--- START ---
-- pv_equiv track=rewrite | github.com/mrcentes/Yaml-AI-Translators | YAML批量AI本地化工具 v1.30.py | clean_translated_text
-- ===== SOURCE A (Python) =====
-- def clean_translated_text(text: str) -> str:
--     """智能清理翻译后的文本"""
--     if not text:
--         return text
--
--     # 统计引号数量
--     double_quotes = text.count('"')
--     single_quotes = text.count("'")
--
--     # 如果引号很少，不需要处理
--     if double_quotes < 2 and single_quotes < 2:
--         return text
--
--     # 找到第二个引号的位置
--     quote_positions = []
--     for i, char in enumerate(text):
--         if char in ['"', "'"]:
--             quote_positions.append(i)
--             if len(quote_positions) >= 2:
--                 break
--
--     # 如果找到至少两个引号，保留前两个引号之间的内容，清理后面的
--     if len(quote_positions) >= 2:
--         second_quote_pos = quote_positions[1]
--         before = text[:second_quote_pos + 1]
--         after = text[second_quote_pos + 1:]
--         # 清理后面部分的引号和冒号
--         after = after.replace('"', '').replace("'", '').replace(':', '：')
--         return before + after
--
--     return text
-- ===== SOURCE B (Python) =====
-- def clean_translated_text(text: str) -> str:
--     """Single pass: count quotes and build the cleaned output at the same time."""
--     if not text:
--         return text
--     dq = sq = qseen = 0
--     out = []
--     for ch in text:
--         if qseen >= 2:
--             # past the second quote: drop quotes, full-width the colons
--             if ch == '"':
--                 dq += 1
--             elif ch == "'":
--                 sq += 1
--             elif ch == ':':
--                 out.append('：')
--             else:
--                 out.append(ch)
--         else:
--             out.append(ch)
--             if ch == '"':
--                 dq += 1
--                 qseen += 1
--             elif ch == "'":
--                 sq += 1
--                 qseen += 1
--     if dq >= 2 or sq >= 2:
--         return ''.join(out)
--     return text
-- ===== Notes on version B (the rewrite author's own statement) =====
-- stated objective: alternative
-- what changed: Fused A's five separate traversals (two .count() scans, the enumerate position scan, slicing, and three .replace() passes) into one linear pass that counts quotes and emits the cleaned output character by character.
import Mathlib
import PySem

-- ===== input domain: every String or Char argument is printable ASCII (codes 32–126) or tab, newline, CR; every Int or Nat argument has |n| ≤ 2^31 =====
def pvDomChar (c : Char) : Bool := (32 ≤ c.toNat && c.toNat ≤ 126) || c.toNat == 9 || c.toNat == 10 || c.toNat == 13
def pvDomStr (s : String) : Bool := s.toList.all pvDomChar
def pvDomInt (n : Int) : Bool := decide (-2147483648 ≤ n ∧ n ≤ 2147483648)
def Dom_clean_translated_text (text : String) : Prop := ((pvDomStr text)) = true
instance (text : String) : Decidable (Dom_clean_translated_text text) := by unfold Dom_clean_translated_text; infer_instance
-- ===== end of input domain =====
-- the heart of the A-side proof: A's second loop over the rank list counts exactly the players
-- whose competition rank is ≤ k and whose score is nonzero, plus the pending sentinel correction
lemma A_main (s : List Int) (k : Int) :
    ∀ (t : List Int), ∀ (p : List Int) (r prev c0 : Int),
    s = p ++ t → prev ∈ p → (∀ a ∈ p, prev ≤ a) → (∀ b ∈ t, b ≤ prev) →
    t.Pairwise (fun a b => b ≤ a) →
    (r = rkI s prev ∨
      (prev < -1 ∧ r = (mN s : Int) + 1 ∧ rkI s prev = (mN s : Int) + (cN s : Int) + 1 ∧ (-1 : Int) ∈ p)) →
    ((ranksA t (p.length : Int) r prev).zip t).foldl
        (fun c q => if q.1 ≤ k ∧ q.2 ≠ 0 then c + 1 else c) c0
      = c0 + (t.countP (Pk s k) : Int) + exI s k t r prev := by
  intro t
  induction t with
  | nil =>
    intro p r prev c0 _ _ _ _ _ _
    have : exI s k [] r prev = 0 := by
      unfold exI fbI
      split_ifs <;> simp
    simp [ranksA, this]
  | cons x t' ih =>
    intro p r prev c0 hsp hpm hpa hb hpw hdisj
    have hxle : x ≤ prev := hb x (by simp)
    have hball : ∀ b ∈ t', b ≤ x := fun b hb' => (List.pairwise_cons.mp hpw).1 b hb'
    have hpw' : t'.Pairwise (fun a b => b ≤ a) := (List.pairwise_cons.mp hpw).2
    have hsp' : s = (p ++ [x]) ++ t' := by simp [hsp]
    have hlen : ((p ++ [x]).length : Int) = (p.length : Int) + 1 := by simp
    by_cases h1 : prev = -1
    · -- python: prev == -1 branch
      have hr : r = rkI s prev := by
        rcases hdisj with h | h
        · exact h
        · exfalso; omega
      have hrm : r = (mN s : Int) + 1 := by
        rw [hr, h1]; rfl
      have hex_old : exI s k (x :: t') r prev = wI s k * fbI (x :: t') := by
        unfold exI; rw [if_neg (by omega)]
      simp only [ranksA, if_pos h1, List.zip_cons_cons, List.foldl_cons]
      rw [show ((p.length : Int) + 1) = (((p ++ [x]).length : Int)) from hlen.symm]
      by_cases h2 : x = -1
      · -- the tied -1 group continues: the appended rank is correct
        rw [ih (p ++ [x]) r x _ hsp' (by simp) (fun a ha => by
              rcases List.mem_append.mp ha with ha' | ha'
              · exact le_trans hxle (hpa a ha')
              · simp at ha'; omega)
            hball hpw'
            (Or.inl (by rw [hr, h1, h2]))]
        have hex_new : exI s k t' r x = wI s k * fbI t' := by
          unfold exI; rw [if_neg (by omega)]
        have hfb : fbI (x :: t') = fbI t' := fbI_cons_ge x t' (by omega)
        have hcond : (r ≤ k ∧ x ≠ 0) ↔ (rkI s x ≤ k ∧ x ≠ 0) := by rw [hr, h1, h2]
        have hctr : (if r ≤ k ∧ x ≠ 0 then c0 + 1 else c0)
            = c0 + (if Pk s k x = true then 1 else 0) := by
          by_cases hc : rkI s x ≤ k ∧ x ≠ 0
          · rw [if_pos (hcond.mpr hc)]; simp [Pk, hc]
          · rw [if_neg (fun hcc => hc (hcond.mp hcc))]; simp [Pk, hc]
        rw [hctr, hex_new, hex_old, hfb, List.countP_cons]
        push_cast
        ring
      · -- the sentinel re-fires: x < -1 gets -1's rank; the window indicator pays the difference
        have hxlt : x < -1 := by omega
        have hrkx : rkI s x = (p.length : Int) + 1 :=
          rk_fresh s p t' x hsp (fun a ha => lt_of_lt_of_le (h1 ▸ hxlt) (hpa a ha)) hball
        have hplen : (p.length : Int) = (mN s : Int) + (cN s : Int) :=
          len_p_eq s p t' x hsp (fun a ha => h1 ▸ hpa a ha) hxlt hball
        have hrkm : rkI s x = (mN s : Int) + (cN s : Int) + 1 := by rw [hrkx, hplen]
        rw [ih (p ++ [x]) r x _ hsp' (by simp) (fun a ha => by
              rcases List.mem_append.mp ha with ha' | ha'
              · exact le_trans hxle (hpa a ha')
              · simp at ha'; omega)
            hball hpw'
            (Or.inr ⟨hxlt, hrm, hrkm, by rw [← h1]; exact List.mem_append_left _ hpm⟩)]
        have hex_new : exI s k t' r x = wI s k * (t'.count x : Int) := by
          unfold exI; rw [if_pos hxlt, if_pos hrm]
        have hx0 : x ≠ 0 := by omega
        have hPkx : (Pk s k x = true) ↔ ((mN s : Int) + (cN s : Int) + 1 ≤ k ∧ x ≠ 0) := by
          simp [Pk, hrkm]
        have hctr : (if r ≤ k ∧ x ≠ 0 then c0 + 1 else c0)
            = c0 + (if Pk s k x = true then 1 else 0) + wI s k := by
          simp only [hPkx]
          rw [hrm]
          unfold wI
          split_ifs <;> omega
        rw [hctr, hex_new, hex_old, fbI_cons_lt x t' hxlt, List.countP_cons]
        push_cast
        ring
    · by_cases h2 : prev = x
      · -- python: tied with prev
        simp only [ranksA, if_neg h1, if_pos h2, List.zip_cons_cons, List.foldl_cons]
        rw [show ((p.length : Int) + 1) = (((p ++ [x]).length : Int)) from hlen.symm]
        rw [ih (p ++ [x]) r prev _ hsp' (List.mem_append_left _ hpm)
            (fun a ha => by
              rcases List.mem_append.mp ha with ha' | ha'
              · exact hpa a ha'
              · simp at ha'; omega)
            (fun b hb' => h2 ▸ hball b hb') hpw'
            (by
              rcases hdisj with h | h
              · exact Or.inl h
              · exact Or.inr ⟨h.1, h.2.1, h.2.2.1, List.mem_append_left _ h.2.2.2⟩)]
        rcases hdisj with hA | hB
        · -- clean state: rank r is the true rank of x
          have hcond : (r ≤ k ∧ x ≠ 0) ↔ (rkI s x ≤ k ∧ x ≠ 0) := by rw [hA, h2]
          have hctr : (if r ≤ k ∧ x ≠ 0 then c0 + 1 else c0)
              = c0 + (if Pk s k x = true then 1 else 0) := by
            by_cases hc : rkI s x ≤ k ∧ x ≠ 0
            · rw [if_pos (hcond.mpr hc)]; simp [Pk, hc]
            · rw [if_neg (fun hcc => hc (hcond.mp hcc))]; simp [Pk, hc]
          by_cases hplt : prev < -1
          · rw [exI_zero_HA s k (x :: t') r prev hplt hA, exI_zero_HA s k t' r prev hplt hA,
              hctr, List.countP_cons]
            push_cast; ring
          · have hex_old : exI s k (x :: t') r prev = wI s k * fbI (x :: t') := by
              unfold exI; rw [if_neg hplt]
            have hex_new : exI s k t' r prev = wI s k * fbI t' := by
              unfold exI; rw [if_neg hplt]
            have hfb : fbI (x :: t') = fbI t' := fbI_cons_ge x t' (by omega)
            rw [hex_old, hex_new, hfb, hctr, List.countP_cons]
            push_cast; ring
        · -- sentinel state: the tied group below -1 keeps -1's rank
          rcases hB with ⟨hlt, hrm, hrk, _⟩
          have hx0 : x ≠ 0 := by omega
          have hrkm : rkI s x = (mN s : Int) + (cN s : Int) + 1 := by rw [← h2, hrk]
          have hPkx : (Pk s k x = true) ↔ ((mN s : Int) + (cN s : Int) + 1 ≤ k ∧ x ≠ 0) := by
            simp [Pk, hrkm]
          have hctr : (if r ≤ k ∧ x ≠ 0 then c0 + 1 else c0)
              = c0 + (if Pk s k x = true then 1 else 0) + wI s k := by
            simp only [hPkx]
            rw [hrm]
            unfold wI
            split_ifs <;> omega
          have hex_old : exI s k (x :: t') r prev = wI s k * ((t'.count prev : Int) + 1) := by
            unfold exI
            rw [if_pos hlt, if_pos hrm, h2, List.count_cons_self]
            push_cast; ring
          have hex_new : exI s k t' r prev = wI s k * (t'.count prev : Int) := by
            unfold exI; rw [if_pos hlt, if_pos hrm]
          rw [hctr, hex_old, hex_new, List.countP_cons]
          push_cast; ring
      · -- python: a strictly smaller fresh value, rank i+1
        have hxlt : x < prev := lt_of_le_of_ne hxle (fun he => h2 he.symm)
        have hrkx : rkI s x = (p.length : Int) + 1 :=
          rk_fresh s p t' x hsp (fun a ha => lt_of_lt_of_le hxlt (hpa a ha)) hball
        simp only [ranksA, if_neg h1, if_neg h2, List.zip_cons_cons, List.foldl_cons]
        rw [show ((p.length : Int) + 1) = (((p ++ [x]).length : Int)) from hlen.symm]
        rw [ih (p ++ [x]) (((p ++ [x]).length : Int)) x _ hsp' (by simp)
            (fun a ha => by
              rcases List.mem_append.mp ha with ha' | ha'
              · exact le_trans (le_of_lt hxlt) (hpa a ha')
              · simp at ha'; omega)
            hball hpw'
            (Or.inl (by rw [hrkx, hlen]))]
        have hctr : (if ((p ++ [x]).length : Int) ≤ k ∧ x ≠ 0 then c0 + 1 else c0)
            = c0 + (if Pk s k x = true then 1 else 0) := by
          rw [hlen]
          by_cases hc : rkI s x ≤ k ∧ x ≠ 0
          · rw [if_pos (by rw [← hrkx]; exact hc)]; simp [Pk, hc]
          · rw [if_neg (fun hcc => hc (by rw [hrkx]; exact hcc))]; simp [Pk, hc]
        have hr' : ((p ++ [x]).length : Int) = rkI s x := by rw [hrkx, hlen]
        by_cases hplt : prev < -1
        · -- past the -1 block: no pending correction on either side
          have hx1 : x < -1 := by omega
          have hex_old : exI s k (x :: t') r prev = 0 := by
            rcases hdisj with hA | hB
            · exact exI_zero_HA s k (x :: t') r prev hplt hA
            · rcases hB with ⟨hlt, hrm, _, _⟩
              unfold exI
              rw [if_pos hlt, if_pos hrm,
                List.count_eq_zero.mpr (by
                  intro hmem
                  rcases List.mem_cons.mp hmem with he | hm
                  · omega
                  · have := hball prev hm; omega)]
              ring
          have hex_new : exI s k t' (((p ++ [x]).length : Int)) x = 0 :=
            exI_zero_HA s k t' _ x hx1 hr'
          rw [hctr, hex_old, hex_new, List.countP_cons]
          push_cast; ring
        · -- prev > -1: the -1 block (if any) is still ahead
          have hA : r = rkI s prev := by
            rcases hdisj with h | h
            · exact h
            · exfalso; omega
          have hex_old : exI s k (x :: t') r prev = wI s k * fbI (x :: t') := by
            unfold exI; rw [if_neg hplt]
          by_cases hx1 : x < -1
          · -- no -1 at all in s: the window is empty
            have hnm : (-1 : Int) ∉ s := by
              rw [hsp]
              intro hmem
              rcases List.mem_append.mp hmem with hmp | hmt
              · have := hpa _ hmp; omega
              · rcases List.mem_cons.mp hmt with he | hm
                · omega
                · have := hball _ hm; omega
            have hw0 := wI_zero_of_not_mem s k hnm
            have hex_new : exI s k t' (((p ++ [x]).length : Int)) x = 0 :=
              exI_zero_HA s k t' _ x hx1 hr'
            rw [hctr, hex_old, hex_new, hw0, List.countP_cons]
            push_cast; ring
          · have hex_new : exI s k t' (((p ++ [x]).length : Int)) x = wI s k * fbI t' := by
              unfold exI; rw [if_neg hx1]
            have hfb : fbI (x :: t') = fbI t' := fbI_cons_ge x t' hx1
            rw [hctr, hex_old, hex_new, hfb, List.countP_cons]
            push_cast; ring
-- pv_equiv track=rewrite | github.com/nils-soderman/pyfbsdk-stub-generator | mobu_stub_generator/stub_generator.py | _PatchDocStringGeneric
-- ===== SOURCE A (Python) =====
-- TAB_CHARACTER = "    "
--
-- def _PatchDocStringGeneric(Docstring: str):
--     NewDocString = ""
--     CodeLines = 0
--     UnderTitle = None
--     bParsingCode = False
--
--
--     for Line in Docstring.split("\n"):
--         Line = Line.strip()
--
--         # Remove all 'Definition at line x' lines.
--         if Line.startswith("Definition at line"):
--             continue
--
--         # Check if we're entering a codeblock
--         if Line == "@CODE":
--             bParsingCode = True
--             CodeLines = 0
--             continue
--
--         # Check if we're exiting a code block
--         elif bParsingCode and Line == "@ENDCODE":
--             bParsingCode = False
--             Line = ""
--
--         if bParsingCode:
--             Line = Line.replace("\\n", "\\\\n")
--             if CodeLines == 0:
--                 Line = "\n>>> %s" % Line
--             else:
--                 # Switch to 4 spaces as tabs, instead of 2 spaces.
--                 NumberOfTabs = int((len(Line) - len(Line.lstrip())) / 2)
--                 Line = (TAB_CHARACTER * NumberOfTabs) + Line.lstrip()
--             CodeLines += 1
--
--         else:
--             if Line.startswith("#"):
--                 Line = Line.partition(" ")[2]
--                 UnderTitle = Line.lower()
--                 Line = "### %s:" % Line
--
--         NewDocString += "%s\n" % Line
--
--     # Remove double spaces
--     NewDocString = NewDocString.replace("  ", " ")
--     NewDocString = NewDocString.replace("\"", "'")
--
--     return NewDocString.strip()
-- ===== SOURCE B (Python) =====
-- TAB_CHARACTER = "    "
--
--
-- def _format_code_segment(code_lines, closed):
--     """Format one @CODE…@ENDCODE run; `closed` means an @ENDCODE was seen."""
--     out = []
--     for k, line in enumerate(code_lines):
--         line = line.replace("\\n", "\\\\n")
--         if k == 0:
--             out.append("\n>>> %s" % line)
--         else:
--             # lines were stripped, so the 2-space-indent conversion is identity
--             out.append(line)
--     if closed:
--         out.append("")  # the blank line the @ENDCODE marker turns into
--     return out
--
--
-- def _format_text_segment(text_lines):
--     out = []
--     for line in text_lines:
--         if line.startswith("#"):
--             out.append("### %s:" % line.partition(" ")[2])
--         else:
--             out.append(line)
--     return out
--
--
-- def _PatchDocStringGeneric(Docstring: str):
--     lines = [l.strip() for l in Docstring.split("\n")]
--     lines = [l for l in lines if not l.startswith("Definition at line")]
--
--     # One pass: split into alternating text runs and code runs.
--     out = []
--     i, n = 0, len(lines)
--     while i < n:
--         if lines[i] == "@CODE":
--             i += 1
--             code = []
--             while i < n and lines[i] != "@CODE" and lines[i] != "@ENDCODE":
--                 code.append(lines[i])
--                 i += 1
--             closed = i < n and lines[i] == "@ENDCODE"
--             if closed:
--                 i += 1
--             out.extend(_format_code_segment(code, closed))
--         else:
--             text = []
--             while i < n and lines[i] != "@CODE":
--                 text.append(lines[i])
--                 i += 1
--             out.extend(_format_text_segment(text))
--
--     s = "\n".join(out)
--     s = s.replace("  ", " ")
--     s = s.replace("\"", "'")
--     return s.strip()
-- ===== Notes on version B (the rewrite author's own statement) =====
-- stated objective: alternative
-- what changed: A's single stateful line loop (mode flag + per-block counter) is replaced by a segmentation pass that splits the stripped, filtered lines into alternating text runs and @CODE..@ENDCODE code runs, each formatted by its own helper and then joined.
import Mathlib
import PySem

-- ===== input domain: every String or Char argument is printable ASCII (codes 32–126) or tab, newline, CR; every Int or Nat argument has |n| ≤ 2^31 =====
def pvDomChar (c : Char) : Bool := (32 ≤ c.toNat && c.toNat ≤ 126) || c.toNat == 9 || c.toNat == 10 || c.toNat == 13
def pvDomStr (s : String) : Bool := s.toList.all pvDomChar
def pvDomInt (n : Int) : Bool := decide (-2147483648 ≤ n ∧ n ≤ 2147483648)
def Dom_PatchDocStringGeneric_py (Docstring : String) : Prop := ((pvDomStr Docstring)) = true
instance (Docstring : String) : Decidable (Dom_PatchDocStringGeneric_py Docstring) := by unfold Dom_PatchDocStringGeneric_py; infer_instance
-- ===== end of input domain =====

-- B rebuilds the docstring by first splitting the (stripped, filtered) lines into alternating
-- text runs and @CODE…@ENDCODE runs and formatting each run with its own helper, instead of A's
-- single stateful line loop; same return value, different decomposition (no speed claim).

-- ===== PORT A =====
-- module constant: the "Definition at line" prefix (shared by both ports, like the Python literal)
def pvDefPrefix : List Char := "Definition at line".toList

-- port of Line.partition(" ")[2] (exact for the one-character separator " ")
def pvPartitionAfterSpace (s : List Char) : List Char :=
  let i := PySem.Chars.find s [' ']
  if i = -1 then [] else s.drop (i.toNat + 1)

-- one iteration of A's `for Line in Docstring.split("\n")` loop;
-- state = (NewDocString, CodeLines, UnderTitle, bParsingCode)
def pvAStep (st : List Char × Int × Option (List Char) × Bool) (rawLine : List Char) :
    List Char × Int × Option (List Char) × Bool :=
  match st with
  | (nd, codeLines, underTitle, parsing) =>
    let line := PySem.Chars.strip rawLine
    if PySem.Chars.startswith line pvDefPrefix then (nd, codeLines, underTitle, parsing)
    else if line = "@CODE".toList then (nd, 0, underTitle, true)
    else
      let lp : List Char × Bool :=
        if parsing = true ∧ line = "@ENDCODE".toList then ([], false) else (line, parsing)
      if lp.2 = true then
        let line1 := PySem.Chars.replace lp.1 "\\n".toList "\\\\n".toList
        let line2 :=
          if codeLines = 0 then '\n' :: (">>> ".toList ++ line1)
          else
            -- int((len(Line) - len(Line.lstrip())) / 2): nonnegative, so int() of the float quotient is truncating division
            let numberOfTabs := PySem.Int.truncdiv ((PySem.Chars.len line1) - (PySem.Chars.len (PySem.Chars.lstrip line1))) 2
            PySem.List.pyRepeat "    ".toList numberOfTabs ++ PySem.Chars.lstrip line1
        (nd ++ line2 ++ ['\n'], codeLines + 1, underTitle, lp.2)
      else
        let tl : List Char × Option (List Char) :=
          if PySem.Chars.startswith lp.1 ['#'] then
            let t := pvPartitionAfterSpace lp.1
            ("### ".toList ++ t ++ [':'], some (PySem.Chars.lower t))
          else (lp.1, underTitle)
        (nd ++ tl.1 ++ ['\n'], codeLines, tl.2, lp.2)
--- END ---
Wherever "bParsingCode" occurs in the entries above, copy the line it sits on.

Written reply:
--     bParsingCode = False
--             bParsingCode = True
--         elif bParsingCode and Line == "@ENDCODE":
--             bParsingCode = False
--         if bParsingCode:
-- state = (NewDocString, CodeLines, UnderTitle, bParsingCode)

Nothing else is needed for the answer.